When per-tid comparison finds a kind mismatch where one side has a
`handle.create` whose SID is in the floating set:
- Advance only that side's stream pointer past the floating event.
- Re-compare at the same canonical position.
This handles the "extra event on tid=10 but not tid=15" case
symmetrically. Subsequent `wait.begin` events whose
`handles_semantic_ids` element matches a shared-global SID continue to
align via the schema-v1 strict-equality rule (SID fields are already
skipped per the C+15-α SKIP_PAYLOAD_FIELDS_BY_KIND policy, but the
underlying object alignment is preserved by the deterministic recipe —
useful for future passes that re-enable SID comparison).
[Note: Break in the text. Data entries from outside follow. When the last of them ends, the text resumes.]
-- pv_equiv track=rewrite | github.com/tensorflow/tensorflow | tensorflow/python/autograph/tests/loop_with_function_call_test.py | while_with_method_closure_call
-- ===== SOURCE A (Python) =====
-- def while_with_method_closure_call(n):
--   i = 0
--
--   class Callable(object):
--
--     def __call__(self):
--       return i
--
--   i_via_closure = Callable()
--   i = 0
--   s = 0
--   while i < n:
--     s = s * 10 + i_via_closure()
--     i += 1
--   return s
-- ===== SOURCE B (Python) =====
-- def while_with_method_closure_call(n):
--   s = 0
--   p = 1
--   for i in reversed(range(n)):
--     s += i * p
--     p *= 10
--   return s
-- ===== Notes on version B (the rewrite author's own statement) =====
-- stated objective: alternative
-- what changed: Replaces the Horner-style while loop s = s*10 + i (with the Callable-closure obfuscation) by a back-to-front for loop over reversed(range(n)) that adds each value's positional contribution i*p while maintaining an explicit running power of ten p, never multiplying the accumulator.
import Mathlib
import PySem

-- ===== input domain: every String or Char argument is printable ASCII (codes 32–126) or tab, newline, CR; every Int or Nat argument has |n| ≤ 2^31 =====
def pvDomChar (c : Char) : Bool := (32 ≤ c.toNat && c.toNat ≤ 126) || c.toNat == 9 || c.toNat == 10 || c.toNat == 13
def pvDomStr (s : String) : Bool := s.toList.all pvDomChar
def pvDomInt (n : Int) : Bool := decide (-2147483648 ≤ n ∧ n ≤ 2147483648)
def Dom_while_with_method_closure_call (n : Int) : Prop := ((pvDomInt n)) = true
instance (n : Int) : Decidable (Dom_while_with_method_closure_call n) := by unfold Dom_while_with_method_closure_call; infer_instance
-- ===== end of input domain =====

-- B replaces A's Horner-style while loop (and its Callable closure returning i) by a
-- back-to-front loop over reversed(range(n)) adding i*p with an explicit running power of ten p.

-- ===== PORT A =====
-- the while loop 'while i < n: s = s*10 + i_via_closure(); i += 1' (the closure returns i);
-- fuel n.toNat is exactly the number of iterations the loop performs
def pvLoopA (n : Int) : Nat → Int → Int → Int
  | 0, _, s => s
  | f+1, i, s => if i < n then pvLoopA n f (i+1) (s*10 + i) else s

def while_with_method_closure_call (n : Int) : Int := pvLoopA n n.toNat 0 0

-- ===== PORT B =====
-- for i in reversed(range(n)): s += i*p; p *= 10   (state (s, p) starts at (0, 1))
def while_with_method_closure_call_alt (n : Int) : Int :=
  (((PySem.List.pyRange 0 n 1).reverse).foldl
      (fun (sp : Int × Int) i => (sp.1 + i * sp.2, sp.2 * 10)) (0, 1)).1

-- ===== PRECONDITION & SPEC =====
def Spec_while_with_method_closure_call (n : Int) (out : Int) : Prop := out = while_with_method_closure_call_alt n
instance (n : Int) (out : Int) : Decidable (Spec_while_with_method_closure_call n out) := by unfold Spec_while_with_method_closure_call; infer_instance

-- ===== CLAIM (what is proved, stated in full; the proofs are below) =====
def Claim_equal_while_with_method_closure_call : Prop := ∀ (n : Int), Dom_while_with_method_closure_call n → Spec_while_with_method_closure_call n (while_with_method_closure_call n)

-- ===== LEMMAS AND PROOFS =====

-- A's while loop is the Horner fold over the remaining range i, i+1, …, n-1
theorem pvLoopA_eq_foldl (n : Int) (m : Nat) :
    ∀ (i s : Int), i + m = n →
      pvLoopA n m i s = (PySem.List.pyRange i n 1).foldl (fun s j => s * 10 + j) s := by
  induction m with
  | zero =>
    intro i s h
    rw [PySem.List.pyRange_one_eq_nil (by omega)]
    simp [pvLoopA]
  | succ m ih =>
    intro i s h
    have hi : i < n := by omega
    rw [PySem.List.pyRange_one_cons hi]
    simp only [pvLoopA, hi, if_pos, List.foldl_cons]
    exact ih (i+1) (s*10 + i) (by omega)

-- shifting the Horner accumulator: foldl from s is s·10^len plus foldl from 0
theorem pvHorner_shift (l : List Int) :
    ∀ s : Int, l.foldl (fun s j => s * 10 + j) s
      = s * 10 ^ l.length + l.foldl (fun s j => s * 10 + j) 0 := by
  induction l with
  | nil => intro s; simp
  | cons j l ih =>
    intro s
    simp only [List.foldl_cons, List.length_cons]
    rw [ih (s*10 + j), ih (0*10 + j)]
    ring

-- B's reversed fold computes (Horner value, 10^length)
theorem pvFoldr_eq_horner (l : List Int) :
    l.foldr (fun i (sp : Int × Int) => (sp.1 + i * sp.2, sp.2 * 10)) (0, 1)
      = (l.foldl (fun s j => s * 10 + j) 0, 10 ^ l.length) := by
  induction l with
  | nil => simp
  | cons i l ih =>
    simp only [List.foldr_cons, List.foldl_cons, List.length_cons, ih]
    rw [pvHorner_shift l (0*10 + i)]
    refine Prod.ext ?_ ?_ <;> simp <;> ring

-- ===== VERDICT (by name: the statement is the Claim_ definition above) =====
theorem while_with_method_closure_call_spec : Claim_equal_while_with_method_closure_call := by
  intro n _
  unfold Spec_while_with_method_closure_call while_with_method_closure_call while_with_method_closure_call_alt
  rw [List.foldl_reverse, pvFoldr_eq_horner]
  by_cases hn : n ≤ 0
  · have h1 : n.toNat = 0 := by omega
    rw [h1, PySem.List.pyRange_one_eq_nil hn]
    simp [pvLoopA]
  · exact pvLoopA_eq_foldl n n.toNat 0 0 (by omega)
### Why this is the right fix (not over-suppression)
- **Pointer-derived SIDs are unique per object identity**. Two distinct
dispatchers at the same pointer with different `object_type` get
distinct SIDs (defense in depth).
- **Regular per-thread `handle.create` events keep strict alignment**.
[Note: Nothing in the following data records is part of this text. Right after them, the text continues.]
-- pv_equiv track=rewrite | github.com/nebulusneighbor/pitch-permutations | code_12pos/k7_against_major_scale_overlap.py | unique_permutations_with_fixed_first
-- ===== SOURCE A (Python) =====
-- import itertools
--
-- def rotate(sequence):
--     """Generate all rotations of a given sequence."""
--     return [sequence[i:] + sequence[:i] for i in range(len(sequence))]
--
-- def unique_permutations_with_fixed_first(n, k):
--     """Find all unique permutations of k '1's in n positions under rotation, with the first position fixed to '1'."""
--     if k == 0:
--         return ['0' * n]
--     if k == n:
--         return ['1' * n]
--
--     # Adjust k and n since we are fixing the first position to '1'
--     k = k - 1
--     n = n - 1
--
--     combinations = list(itertools.combinations(range(n), k))
--     unique = []
--
--     for combo in combinations:
--         sequence = ['0'] * n
--         for index in combo:
--             sequence[index] = '1'
--         sequence = '1' + ''.join(sequence)  # Ensure the first position is '1'
--         rotations = rotate(sequence)
--
--         if not any(rot in unique for rot in rotations):
--             unique.append(sequence)
--
--     return unique
-- ===== SOURCE B (Python) =====
-- import itertools
--
-- def unique_permutations_with_fixed_first(n, k):
--     """Find all unique permutations of k '1's in n positions under rotation, with the first position fixed to '1'."""
--     if k == 0:
--         return ['0' * n]
--     if k == n:
--         return ['1' * n]
--     out = []
--     for combo in itertools.combinations(range(n - 1), k - 1):
--         ones = set(combo)
--         s = '1' + ''.join('1' if i in ones else '0' for i in range(n - 1))
--         # Candidates are enumerated in strictly decreasing lexicographic order, so the
--         # representative A keeps for each rotation class is exactly the lexicographically
--         # greatest rotation; test that property of s alone, with no accumulator at all.
--         if all(s >= s[i:] + s[:i] for i in range(len(s))):
--             out.append(s)
--     return out
-- ===== Notes on version B (the rewrite author's own statement) =====
-- stated objective: faster
-- what changed: B drops A's accumulated 'unique' list and its rotation-membership scans entirely: since candidates arrive in strictly decreasing lex order, the kept representative of each rotation class is the lexicographically greatest rotation, so B keeps a candidate iff it is >= all of its own rotations - a stateless per-candidate canonicity test (standard necklace enumeration).
import Mathlib
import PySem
Only events whose SID matches the deterministic shared-global recipe
are eligible for cross-tid absorption. A regular file-handle create
(allocated via `alloc_handle_for`/`AddHandle`) uses the per-(tid,
idx) SID recipe and CANNOT match the shared-global hash by
construction.
- **The diff tool still reports real divergences**. Tests confirm:
- `test_non_floating_real_divergence_still_caught` — an unrelated
extra event on ours's side IS reported.
- `test_strict_alignment_without_floating` — when the floating set is
empty, legacy strict behavior holds.